Мне без Веталя в цеху было совсем комфортно. Отец неожиданно оказался, как он сам выражался, «грамотным методистом»: основы своей профессии и едва заметные детали объяснял мне непринужденно и доходчиво.
– У меня на флоте тоже наставник был – главстаршина Шкварок, хохол с Украины. Такой умнющий и рукастый, что хоть главкомом его ставь, хоть генеральным конструктором – справится, как нефиг делать. Главный принцип его обучения – «делай, как я». Вот тебе и вся наука.
Этого принципа в моем обучении придерживался и отец. Начиная выполнять какие-то производственные операции, он на разных этапах давал поработать на своем станке и мне. Каким-то собачьим нюхом он чувствовал, что через мгновение деталь в моих руках будет запорота, и срочно включался в процесс, словно подхватывая выпадающее из рук знамя у молодого знаменосца. Со временем я стал чувствовать себя у станка уверенней, даже появился свой юношеский кураж, который отец пресекал на корню.

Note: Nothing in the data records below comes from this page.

-- pv_equiv track=rewrite | github.com/MouseRider/skills-tsvc | exchange-logger/tsvc-exchange-logger.py | get_topic_at_time
-- ===== SOURCE A (Python) =====
-- def get_topic_at_time(timeline, timestamp_ms, fallback_topic):
--     """
--     Given a sorted timeline of (timestamp_ms, topic_id) switches,
--     find which topic was active at the given timestamp.
--     Uses binary search for efficiency.
--     """
--     if not timeline:
--         return fallback_topic
--
--     # Binary search: find the last switch that happened at or before timestamp_ms
--     lo, hi = 0, len(timeline) - 1
--     result = None
--
--     while lo <= hi:
--         mid = (lo + hi) // 2
--         if timeline[mid][0] <= timestamp_ms:
--             result = timeline[mid][1]
--             lo = mid + 1
--         else:
--             hi = mid - 1
--
--     return result if result else fallback_topic
-- ===== SOURCE B (Python) =====
-- def get_topic_at_time(timeline, timestamp_ms, fallback_topic):
--     result = None
--     for ts, topic in timeline:
--         if ts <= timestamp_ms:
--             result = topic
--     return result if result else fallback_topic
-- ===== Notes on version B (the rewrite author's own statement) =====
-- stated objective: simpler
-- what changed: Replaces the binary search over index bounds with a single forward pass that keeps the topic of the last switch at or before the timestamp.
-- outside the precondition, e.g. on get_topic_at_time([(10, 1), (0, 2)], 5, 7): A returns 7, B returns 2
import Mathlib
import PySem

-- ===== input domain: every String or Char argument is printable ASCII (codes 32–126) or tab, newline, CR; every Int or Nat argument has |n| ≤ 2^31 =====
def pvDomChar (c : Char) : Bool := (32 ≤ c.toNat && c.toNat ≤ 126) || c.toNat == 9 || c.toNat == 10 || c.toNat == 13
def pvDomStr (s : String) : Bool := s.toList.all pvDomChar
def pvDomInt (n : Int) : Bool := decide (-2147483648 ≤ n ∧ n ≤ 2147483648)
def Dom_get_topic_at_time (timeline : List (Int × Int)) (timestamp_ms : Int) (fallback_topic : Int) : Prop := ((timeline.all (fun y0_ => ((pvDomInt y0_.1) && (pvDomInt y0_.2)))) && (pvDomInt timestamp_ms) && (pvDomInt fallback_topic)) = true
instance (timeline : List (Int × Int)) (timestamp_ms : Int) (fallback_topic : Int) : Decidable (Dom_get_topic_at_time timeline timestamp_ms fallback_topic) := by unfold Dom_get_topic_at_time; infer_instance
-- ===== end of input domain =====

-- B replaces A's binary search with one forward pass keeping the last switch at or
-- before the timestamp (objective: simpler); equal on sorted timelines (Pre_).

-- ===== PORT A =====
-- the while-loop of A; index access timeline[mid] is always in range when
-- 0 ≤ lo ≤ mid ≤ hi < len (proved in the lemmas), so the default never fires
def getTopicLoopA (timeline : List (Int × Int)) (timestamp_ms : Int)
    (lo hi : Int) (result : Option Int) : Option Int :=
  -- Python's locals `mid` and `e = timeline[mid]` are written out inline
  if h : lo ≤ hi then
    if ((PySem.List.pyGet? timeline (PySem.Int.floordiv (lo + hi) 2)).getD (0, 0)).1 ≤ timestamp_ms then
      getTopicLoopA timeline timestamp_ms (PySem.Int.floordiv (lo + hi) 2 + 1) hi
        (some ((PySem.List.pyGet? timeline (PySem.Int.floordiv (lo + hi) 2)).getD (0, 0)).2)
    else
      getTopicLoopA timeline timestamp_ms lo (PySem.Int.floordiv (lo + hi) 2 - 1) result
  else result
termination_by (hi + 1 - lo).toNat
decreasing_by
  · have := PySem.Int.floordiv_two_mid_bounds h; omega
  · have := PySem.Int.floordiv_two_mid_bounds h; omega

def get_topic_at_time (timeline : List (Int × Int)) (timestamp_ms : Int) (fallback_topic : Int) : Int :=
  if timeline = [] then fallback_topic
  else
    match getTopicLoopA timeline timestamp_ms 0 ((timeline.length : Int) - 1) none with
    | none => fallback_topic
    | some r => if r = 0 then fallback_topic else r   -- `result if result else fallback_topic`

-- ===== PORT B =====
def get_topic_at_time_alt (timeline : List (Int × Int)) (timestamp_ms : Int) (fallback_topic : Int) : Int :=
  match timeline.foldl (fun r p => if p.1 ≤ timestamp_ms then some p.2 else r) none with
  | none => fallback_topic
  | some r => if r = 0 then fallback_topic else r   -- `result if result else fallback_topic`

-- ===== PRECONDITION & SPEC =====
-- Pre_ excludes timelines not partitioned at the queried timestamp (a switch after
-- the timestamp preceding one at/before it): A's docstring requires a sorted timeline,
-- and on such unsorted input A's binary-search answer is an accident of the probe
-- order that no caller would specify (see cites). Every sorted timeline is admitted.
def Pre_get_topic_at_time (timeline : List (Int × Int)) (timestamp_ms : Int) (fallback_topic : Int) : Prop :=
  timeline.Pairwise (fun a b => b.1 ≤ timestamp_ms → a.1 ≤ timestamp_ms)
instance (timeline : List (Int × Int)) (timestamp_ms : Int) (fallback_topic : Int) : Decidable (Pre_get_topic_at_time timeline timestamp_ms fallback_topic) := by unfold Pre_get_topic_at_time; infer_instance
def pvWitness_get_topic_at_time : (List (Int × Int)) × Int × Int := ([(0, 3), (5, 4), (5, 0)], 6, 9)

def Spec_get_topic_at_time (timeline : List (Int × Int)) (timestamp_ms : Int) (fallback_topic : Int) (out : Int) : Prop := out = get_topic_at_time_alt timeline timestamp_ms fallback_topic
instance (timeline : List (Int × Int)) (timestamp_ms : Int) (fallback_topic : Int) (out : Int) : Decidable (Spec_get_topic_at_time timeline timestamp_ms fallback_topic out) := by unfold Spec_get_topic_at_time; infer_instance

-- ===== CLAIM (what is proved, stated in full; the proofs are below) =====
def Claim_equal_get_topic_at_time : Prop := ∀ (timeline : List (Int × Int)) (timestamp_ms : Int) (fallback_topic : Int), Dom_get_topic_at_time timeline timestamp_ms fallback_topic → Pre_get_topic_at_time timeline timestamp_ms fallback_topic → Spec_get_topic_at_time timeline timestamp_ms fallback_topic (get_topic_at_time timeline timestamp_ms fallback_topic)

-- ===== LEMMAS AND PROOFS =====

-- B's fold, with the accumulator generalized
lemma foldl_lastHit (timestamp_ms : Int) (xs : List (Int × Int)) (a : Option Int) (m : Nat)
    (hm : m ≤ xs.length)
    (hq : ∀ i (h : i < xs.length), i < m → (xs[i]).1 ≤ timestamp_ms)
    (hnq : ∀ i (h : i < xs.length), m ≤ i → ¬ (xs[i]).1 ≤ timestamp_ms) :
    xs.foldl (fun r p => if p.1 ≤ timestamp_ms then some p.2 else r) a
      = if hm0 : m = 0 then a else some ((xs[m-1]'(by omega)).2) := by
  induction xs generalizing a m with
  | nil => simp at hm; simp [hm]
  | cons p xs ih =>
    match m with
    | 0 =>
      simp only [List.foldl_cons]
      have h0 : ¬ p.1 ≤ timestamp_ms := hnq 0 (by simp) (by omega)
      rw [if_neg h0]
      exact ih a 0 (by omega) (fun i h hi => by omega)
        (fun i h hi => hnq (i+1) (by simpa using h) (by omega))
    | m + 1 =>
      simp only [List.foldl_cons]
      have h0 : p.1 ≤ timestamp_ms := hq 0 (by simp) (by omega)
      rw [if_pos h0]
      have := ih (some p.2) m (by simpa using hm)
        (fun i h hi => hq (i+1) (by simpa using h) (by omega))
        (fun i h hi => hnq (i+1) (by simpa using h) (by omega))
      rw [this]
      match m with
      | 0 => simp
      | m + 1 => simp

-- partitioned-at-timestamp transports qualification down along indices
lemma prefix_mono {timeline : List (Int × Int)} {timestamp_ms : Int}
    (hs : timeline.Pairwise (fun a b => b.1 ≤ timestamp_ms → a.1 ≤ timestamp_ms))
    {i j : Nat} (hij : i ≤ j) (hj : j < timeline.length)
    (h : (timeline[j]).1 ≤ timestamp_ms) : (timeline[i]'(by omega)).1 ≤ timestamp_ms := by
  rcases Nat.eq_or_lt_of_le hij with rfl | hlt
  · exact h
  · exact (List.pairwise_iff_getElem.mp hs) i j (by omega) hj hlt h

-- loop invariant: A's binary search equals B's fold
lemma loopA_correct (timeline : List (Int × Int)) (timestamp_ms : Int)
    (lo hi : Int) (result : Option Int)
    (hs : timeline.Pairwise (fun a b => b.1 ≤ timestamp_ms → a.1 ≤ timestamp_ms))
    (hlo : 0 ≤ lo) (hhi : hi < (timeline.length : Int)) (hlohi : lo ≤ hi + 1)
    (hq : ∀ i (h : i < timeline.length), (i : Int) < lo → (timeline[i]).1 ≤ timestamp_ms)
    (hnq : ∀ i (h : i < timeline.length), hi < (i : Int) → ¬ (timeline[i]).1 ≤ timestamp_ms)
    (hres : result = if h0 : lo = 0 then none
              else some ((timeline[lo.toNat - 1]'(by omega)).2)) :
    getTopicLoopA timeline timestamp_ms lo hi result
      = timeline.foldl (fun r p => if p.1 ≤ timestamp_ms then some p.2 else r) none := by
  rw [getTopicLoopA]
  by_cases h : lo ≤ hi
  · rw [dif_pos h]
    have hmid := PySem.Int.floordiv_two_mid_bounds h
    generalize hmiddef : PySem.Int.floordiv (lo + hi) 2 = mid at hmid ⊢
    have hmr0 : (0 : Int) ≤ mid := by omega
    have hmr1 : mid < (timeline.length : Int) := by omega
    rw [PySem.List.pyGet?_eq_some_getElem (xs := timeline) (i := mid) hmr0 hmr1]
    simp only [Option.getD_some]
    by_cases hc : (timeline[mid.toNat]'(by omega)).1 ≤ timestamp_ms
    · rw [if_pos hc]
      refine loopA_correct timeline timestamp_ms (mid + 1) hi _ hs (by omega) hhi (by omega)
        ?_ hnq ?_
      · intro i hilen hi'
        exact prefix_mono hs (i := i) (j := mid.toNat) (by omega) (by omega) hc
      · rw [dif_neg (by omega)]
        have hidx : (mid + 1).toNat - 1 = mid.toNat := by omega
        simp only [hidx]
    · rw [if_neg hc]
      refine loopA_correct timeline timestamp_ms lo (mid - 1) result hs hlo (by omega) (by omega)
        hq ?_ hres
      intro i hilen hi' hcontra
      exact hc (prefix_mono hs (i := mid.toNat) (j := i) (by omega) hilen hcontra)
  · rw [dif_neg h]
    rw [foldl_lastHit timestamp_ms timeline none lo.toNat (by omega)
      (fun i hl hi' => hq i hl (by omega))
      (fun i hl hi' => hnq i hl (by omega))]
    rw [hres]
    by_cases h0 : lo = 0
    · rw [dif_pos h0, dif_pos (by omega)]
    · rw [dif_neg h0, dif_neg (by omega)]
termination_by (hi + 1 - lo).toNat
decreasing_by
  · omega
  · omega

-- ===== VERDICT (by name: the statement is the Claim_ definition above) =====
theorem get_topic_at_time_spec : Claim_equal_get_topic_at_time := by
  intro timeline timestamp_ms fallback_topic _ hpre
  unfold Spec_get_topic_at_time get_topic_at_time get_topic_at_time_alt
  by_cases hnil : timeline = []
  · subst hnil; simp
  · rw [if_neg hnil]
    rw [loopA_correct timeline timestamp_ms 0 ((timeline.length : Int) - 1) none hpre
      (by omega)
      (by have : 0 < timeline.length := List.length_pos_of_ne_nil hnil; omega)
      (by have : 0 < timeline.length := List.length_pos_of_ne_nil hnil; omega)
      (fun i h hi' => by omega)
      (fun i h hi' => by omega)
      (by rw [dif_pos rfl])]
-- pv_equiv track=rewrite | github.com/CaliforniaCoach/adventofcode | 2019/13/program.py | append_output_to_field
-- ===== SOURCE A (Python) =====
-- def append_output_to_field(field, output):
--     triple = []
--     for out in output:
--         triple.append(out)
--         if len(triple) == 3:
--             if triple[0] == -1 and triple[1] == 0:
--                 score = triple[2]
--             else:
--                 field[(triple[0], triple[1])] = triple[2]
--             triple = []
--     return field
-- ===== SOURCE B (Python) =====
-- def append_output_to_field(field, output):
--     # Stage 1: index-chunk the flat list into full triples and build a staging
--     # dict of screen updates (score triples (-1, 0, s) carry no tile).
--     # Stage 2: merge the staged updates into the field in one bulk update.
--     updates = {
--         (output[i], output[i + 1]): output[i + 2]
--         for i in range(0, len(output) - 2, 3)
--         if (output[i], output[i + 1]) != (-1, 0)
--     }
--     field.update(updates)
--     return field
-- ===== Notes on version B (the rewrite author's own statement) =====
-- stated objective: alternative
-- what changed: Instead of buffering items one by one and writing each triple straight into field, B index-chunks the flat list with a strided range, stages all tile writes in a separate updates dict built by comprehension, and merges them into field with one bulk dict.update; last-write-wins and first-insertion key order of dict.update make this equal to A's sequential writes.
import Mathlib
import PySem

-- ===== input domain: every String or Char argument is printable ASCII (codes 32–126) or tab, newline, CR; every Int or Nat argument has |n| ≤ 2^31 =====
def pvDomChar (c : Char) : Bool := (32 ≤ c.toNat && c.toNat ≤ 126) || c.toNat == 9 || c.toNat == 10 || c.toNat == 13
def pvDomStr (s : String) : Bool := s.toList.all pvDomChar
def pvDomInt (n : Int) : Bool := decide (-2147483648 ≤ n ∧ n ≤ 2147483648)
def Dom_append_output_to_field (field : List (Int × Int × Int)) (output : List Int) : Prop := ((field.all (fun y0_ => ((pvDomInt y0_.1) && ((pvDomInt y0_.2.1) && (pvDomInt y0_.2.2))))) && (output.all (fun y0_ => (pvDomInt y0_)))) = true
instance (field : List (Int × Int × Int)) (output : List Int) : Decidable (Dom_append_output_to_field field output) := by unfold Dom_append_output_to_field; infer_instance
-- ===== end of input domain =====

Начальник цеха иногда смотрел на мою работу и кивал отцу:
– Твоя порода, Петрович: шустрый и напористый, будто ты лет двадцать пять назад.
Отец отмалчивался, но я понимал, что он доволен.
Чтобы меньше думать о Лене Вершининой, которая попрежнему не выходила из моей головы, я стал больше заниматься пятиборьем. Тренер Валерий Петрович меня почти не хвалил, но по его шуткам и прибауткам я безошибочно выстраивал маршрут движения в своей скромной спортивной карьере.
Никогда еще моя жизнь не неслась так стремительно, как в первый «взрослый» год моей жизни. Я и не заметил, что подошло время получать паспорт, который в те годы вручался в шестнадцать лет. К тому моменту прыщи на моей физиономии исчезли, хотя красавцем я по-прежнему не был. Ростом я пошел не в отца, а в маму. Слегка перевалив за отметку в метр семьдесят, я едва набирал шестьдесят килограммов живого веса. Но и это было поводом для беспокойства моего тренера:
– Ты, парень, не расслабляйся! Глазом моргнуть не успеешь, жирком обрастешь, и конь под тобой помрет по дороге!